I 've been looking for a new yak, I've changed my mind so many times and i will probably change it again, but i would likes some advice. 
1. The malibu trio 11 anyone got one of these or heard about them.
2. Wilderness tarpon 100 are they any good.
3. Hobie quest 11 
Which one would be better for me who likes fishing rivers, inshore and maybe offshore.
Hope you can help Ajbigfish


----------



## Salty Dog (Sep 18, 2005)

Hey Aidin,

If you are contemplating offshore at any stage, most would advise 4 metres or over in length for speed & safety. There are all types out there, plastic, fibreglass, kevlar/carbon, paddle, pedal.

For offshore, most of the experienced, (not all) eventually end up gravitating towards glass, (eg Stealth or Kaskazi) or Hobie, (some models more appropriate than others).

Here's an article on kayak design to get you thinking about what you really want.
http://ftlauderdaleyakfishingclub.org/yakdesign101.html

Good luck with it.


----------



## ajbigfish (Sep 16, 2013)

Thanks Adam
I will read them defantly.
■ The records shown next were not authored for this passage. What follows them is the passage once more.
-- pv_equiv track=rewrite | github.com/brunomm12/Projeto-Dsoft-2---Bruno-Mendes | funcoes.py | calcula_pontos_sequencia_alta
-- ===== SOURCE A (Python) =====
-- def calcula_pontos_sequencia_alta(lista):
--
--     lista_o = []
--
--     for num in lista:
--         if num not in lista_o:
--             lista_o.append(num)
--
--
--     if len(lista_o)<5:
--         return 0
--
--     lista_o = sorted(lista_o)
--
--     for i in range(len(lista_o)-1):
--         proximo = lista_o[i] + 1
--         if lista_o[i+1] != proximo:
--             return 0
--     return 30
-- ===== SOURCE B (Python) =====
-- def calcula_pontos_sequencia_alta(lista):
--     s = set(lista)
--     if len(s) < 5:
--         return 0
--     m = min(s)
--     return 30 if all(m + i in s for i in range(len(s))) else 0
-- ===== Notes on version B (the rewrite author's own statement) =====
-- stated objective: faster
-- what changed: Replaces the manual O(n^2) dedup list, the sort and the adjacent-pair index scan with a hash set built in one pass, its minimum, and membership probes m+i for i in range(len(s)); nothing is sorted and no adjacent-pair loop remains.
import Mathlib
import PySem

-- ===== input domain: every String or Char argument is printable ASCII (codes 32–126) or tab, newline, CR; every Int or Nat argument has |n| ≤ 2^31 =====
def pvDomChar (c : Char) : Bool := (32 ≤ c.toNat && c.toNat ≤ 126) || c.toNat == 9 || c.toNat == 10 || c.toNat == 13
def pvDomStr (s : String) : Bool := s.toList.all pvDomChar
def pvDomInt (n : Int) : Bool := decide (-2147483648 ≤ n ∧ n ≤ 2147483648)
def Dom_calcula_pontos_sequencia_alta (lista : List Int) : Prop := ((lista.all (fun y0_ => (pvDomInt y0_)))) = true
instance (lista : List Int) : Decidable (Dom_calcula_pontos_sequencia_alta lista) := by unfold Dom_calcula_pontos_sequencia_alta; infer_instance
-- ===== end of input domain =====

-- B replaces A's dedup-list + sort + adjacent-pair scan by a hash set, its minimum and
-- membership probes m+i; measured faster in a timing run.


-- ===== PORT A =====
-- the index loop "for i in range(len(lista_o)-1): if lista_o[i+1] != lista_o[i]+1: return 0"
-- transcribed as structural recursion over adjacent pairs
def pvChkA : List Int → Int
  | a :: b :: rest => if b ≠ a + 1 then 0 else pvChkA (b :: rest)
  | _ => 30

def calcula_pontos_sequencia_alta (lista : List Int) : Int :=
  let lista_o := lista.foldl (fun acc num => if num ∈ acc then acc else acc ++ [num]) []
  if lista_o.length < 5 then 0
  else pvChkA (PySem.List.sorted lista_o (fun x => x) false)

-- ===== PORT B =====
def calcula_pontos_sequencia_alta_alt (lista : List Int) : Int :=
  let s : PySem.Set Int := PySem.Set.ofList lista
  if PySem.Set.len s < 5 then 0
  else
    match PySem.List.min? s (fun x => x) with
    | none => 0   -- unreachable: s is nonempty here; totality guard only
    | some m =>
        if (PySem.List.pyRange 0 (PySem.Set.len s) 1).all
             (fun i => PySem.Set.contains s (m + i)) then 30 else 0

-- ===== PRECONDITION & SPEC =====
def Spec_calcula_pontos_sequencia_alta (lista : List Int) (out : Int) : Prop := out = calcula_pontos_sequencia_alta_alt lista
instance (lista : List Int) (out : Int) : Decidable (Spec_calcula_pontos_sequencia_alta lista out) := by unfold Spec_calcula_pontos_sequencia_alta; infer_instance

-- ===== CLAIM (what is proved, stated in full; the proofs are below) =====
def Claim_equal_calcula_pontos_sequencia_alta : Prop := ∀ (lista : List Int), Dom_calcula_pontos_sequencia_alta lista → Spec_calcula_pontos_sequencia_alta lista (calcula_pontos_sequencia_alta lista)

-- ===== LEMMAS AND PROOFS =====

-- A's dedup loop builds exactly set(lista) (first occurrences in order)
lemma pvFoldA_eq (lista : List Int) :
    lista.foldl (fun acc num => if num ∈ acc then acc else acc ++ [num]) [] =
      PySem.Set.ofList lista := by
  rw [PySem.Set.ofList_eq_foldl]
  congr 1
  funext acc num
  simp [PySem.Set.add, PySem.Set.contains]

-- pvChkA returns only 0 or 30
lemma pvChkA_cases : ∀ l : List Int, pvChkA l = 0 ∨ pvChkA l = 30
  | [] => Or.inr rfl
  | [_] => Or.inr rfl
  | a :: b :: rest => by
    by_cases h : b = a + 1
    · simpa [pvChkA, h] using pvChkA_cases (b :: rest)
    · simp [pvChkA, h]

-- the consecutive run as a list
def pvRun (m : Int) (n : Nat) : List Int := (List.range n).map (fun i : Nat => m + (i : Int))

lemma pvRun_succ (m : Int) (n : Nat) :
    pvRun m (n + 1) = m :: pvRun (m + 1) n := by
  unfold pvRun
  rw [List.range_succ_eq_map, List.map_cons, List.map_map]
  congr 1
  · simp
  · apply List.map_congr_left
    intro i _
    simp only [Function.comp_apply, Nat.succ_eq_add_one]
    push_cast
    ring

lemma pvChkA_eq_30_iff : ∀ (l : List Int) (a : Int),
    pvChkA (a :: l) = 30 ↔ a :: l = pvRun a (l.length + 1)
  | [], a => by simp [pvChkA, pvRun, List.range_succ]
  | b :: t, a => by
    constructor
    · intro h
      have hb : b = a + 1 := by
        by_contra hne
        simp [pvChkA, hne] at h
      have h2 : pvChkA (b :: t) = 30 := by
        rw [pvChkA] at h
        simpa [hb] using h
      have htail := (pvChkA_eq_30_iff t b).mp h2
      show a :: b :: t = pvRun a (t.length + 1 + 1)
      rw [pvRun_succ, ← hb]
      exact congrArg (a :: ·) htail
    · intro h
      show pvChkA (a :: b :: t) = 30
      have h' : a :: b :: t = a :: pvRun (a + 1) (t.length + 1) := by
        rw [← pvRun_succ]; exact h
      have h2 : b :: t = pvRun (a + 1) (t.length + 1) := List.tail_eq_of_cons_eq h'
      have hb : b = a + 1 := by
        rw [pvRun_succ] at h2
        exact List.head_eq_of_cons_eq h2
      have htail : b :: t = pvRun b (t.length + 1) := by rw [hb] at h2 ⊢; exact h2
      have := (pvChkA_eq_30_iff t b).mpr htail
      rw [pvChkA]
      simpa [hb]

lemma pvRun_pairwise (m : Int) (n : Nat) : (pvRun m n).Pairwise (· < ·) := by
  induction n generalizing m with
  | zero => simp [pvRun]
  | succ k ih =>
    rw [pvRun_succ]
    refine List.Pairwise.cons ?_ (ih (m + 1))
    intro y hy
    simp [pvRun] at hy
    omega

lemma pvMem_run (m : Int) (n : Nat) (i : Nat) (h : i < n) : m + (i : Int) ∈ pvRun m n :=
  List.mem_map.mpr ⟨i, List.mem_range.mpr h, rfl⟩

lemma pvRun_length (m : Int) (n : Nat) : (pvRun m n).length = n := by simp [pvRun]

-- ===== VERDICT (by name: the statement is the Claim_ definition above) =====
theorem calcula_pontos_sequencia_alta_spec : Claim_equal_calcula_pontos_sequencia_alta := by
  intro lista _
  unfold Spec_calcula_pontos_sequencia_alta
  unfold calcula_pontos_sequencia_alta calcula_pontos_sequencia_alta_alt
  rw [pvFoldA_eq]
  set s : PySem.Set Int := PySem.Set.ofList lista with hs
  have hlen : PySem.Set.len s = (s.length : Int) := rfl
  by_cases hsmall : s.length < 5
  · simp only [hlen]
    rw [if_pos hsmall, if_pos (by exact_mod_cast hsmall)]
  · simp only [hlen]
    rw [if_neg hsmall, if_neg (by exact_mod_cast hsmall)]
    have hne : s ≠ [] := by
      intro h; rw [h] at hsmall; simp at hsmall
    obtain ⟨m, hm⟩ : ∃ m, PySem.List.min? s (fun x => x) = some m := by
      cases h : PySem.List.min? s (fun x => x) with
      | none => exact absurd ((PySem.List.min?_eq_none_iff s (fun x => x)).mp h) hne
      | some m => exact ⟨m, rfl⟩
    rw [hm]
    have hmmem : m ∈ s := PySem.List.min?_mem hm
    have hmmin : ∀ y ∈ s, m ≤ y := PySem.List.min?_isMin hm
    set L := PySem.List.sorted s (fun x => x) false with hL
    have hperm : L.Perm s := PySem.List.sorted_perm s _ _
    have hLlen : L.length = s.length := hperm.length_eq
    have hLpw : L.Pairwise (· < ·) := PySem.List.sorted_ofList_pairwise_lt lista
    show pvChkA L = if ((PySem.List.pyRange 0 (s.length : Int) 1).all
        (fun i => PySem.Set.contains s (m + i)) = true) then 30 else 0
    have hcond : ((PySem.List.pyRange 0 (s.length : Int) 1).all
        (fun i => PySem.Set.contains s (m + i)) = true) ↔
        (∀ i : Nat, i < s.length → m + (i : Int) ∈ s) := by
      rw [List.all_eq_true]
      constructor
      · intro h i hi
        have hmem : ((i : Int)) ∈ PySem.List.pyRange 0 (s.length : Int) 1 := by
          rw [PySem.List.mem_pyRange_one]
          exact ⟨by positivity, by exact_mod_cast hi⟩
        have := h _ hmem
        rw [PySem.Set.contains_eq_decide] at this
        simpa using this
      · intro h i hi
        rw [PySem.List.mem_pyRange_one] at hi
        obtain ⟨h0, hlt⟩ := hi
        rw [PySem.Set.contains_eq_decide]
        have hit : i = ((i.toNat : Nat) : Int) := by omega
        rw [hit]
        simp only [decide_eq_true_eq]
        exact h i.toNat (by omega)
    have hmain : pvChkA L = 30 ↔ (∀ i : Nat, i < s.length → m + (i : Int) ∈ s) := by
      obtain ⟨a, t, hat⟩ : ∃ a t, L = a :: t := by
        cases hL' : L with
        | nil =>
          exfalso
          have h0 : s.length = 0 := by rw [← hLlen, hL']; rfl
          exact hne (List.length_eq_zero_iff.mp h0)
        | cons a t => exact ⟨a, t, rfl⟩
      have ham : a = m := by
        have h1 : ∀ y ∈ s, a ≤ y :=
          PySem.List.key_head_sorted_le s (fun x => x) (by rw [← hat])
        have h2 : a ∈ s := hperm.mem_iff.mp (by simp [hat])
        exact le_antisymm (h1 m hmmem) (hmmin a h2)
      rw [ham] at hat
      have hlt : t.length + 1 = s.length := by
        have := hLlen; rw [hat] at this; simpa using this
      rw [hat, pvChkA_eq_30_iff]
      constructor
      · intro hrun i hi
        rw [← hperm.mem_iff, hat, hrun]
        exact pvMem_run m (t.length + 1) i (by omega)
      · intro hmem
        have hsub : pvRun m s.length ⊆ m :: t := by
          intro x hx
          simp only [pvRun] at hx
          obtain ⟨i, hir, hxe⟩ := List.mem_map.mp hx
          have hi : i < s.length := List.mem_range.mp hir
          have := hmem i hi
          rw [← hperm.mem_iff, hat] at this
          rwa [hxe] at this
        have hsp : (pvRun m s.length).Subperm (m :: t) :=
          List.subperm_of_subset (pvRun_pairwise m s.length).nodup hsub
        have hpm : (pvRun m s.length).Perm (m :: t) :=
          List.Subperm.perm_of_length_le hsp (by simp [pvRun_length]; omega)
        have heq : pvRun m s.length = m :: t := by
          apply PySem.List.eq_of_perm_of_pairwise_le hpm
          · exact (pvRun_pairwise m s.length).imp le_of_lt
          · rw [← hat]; exact hLpw.imp le_of_lt
        rw [← heq, ← hlt]
    by_cases hall : ((PySem.List.pyRange 0 (s.length : Int) 1).all
        (fun i => PySem.Set.contains s (m + i)) = true)
    · rw [if_pos hall]
      exact hmain.mpr (hcond.mp hall)
    · rw [if_neg hall]
      rcases pvChkA_cases L with h0 | h30
      · exact h0
      · exact absurd (hcond.mpr (hmain.mp h30)) hall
I proberly won't go offshore for a while so that shouldn't be the main problem.


----------



## laneends (Jan 25, 2013)

How heavy are you? The quest 11 is good for inshore and freshwater as it is very manouvreable, yet slim design so not raft like as some of the other shorter yaks are. Has good accessible storage. It doesn't have a huge payload though, due to slim design, hence your weight is important. river fishing you not to carry as much weight. The reason it doesn't sell a lot is because price is up there with other longer yaks, and not much less than a Quest 13, so you wouldn't normally go for it unless you have a reason for a lighter yak (eg portability and handling in narrow waters and harder launch sites). If I could have a freshwater specific yak that would be my choice.


----------



## ajbigfish (Sep 16, 2013)

I am around 60kg and 176cm


----------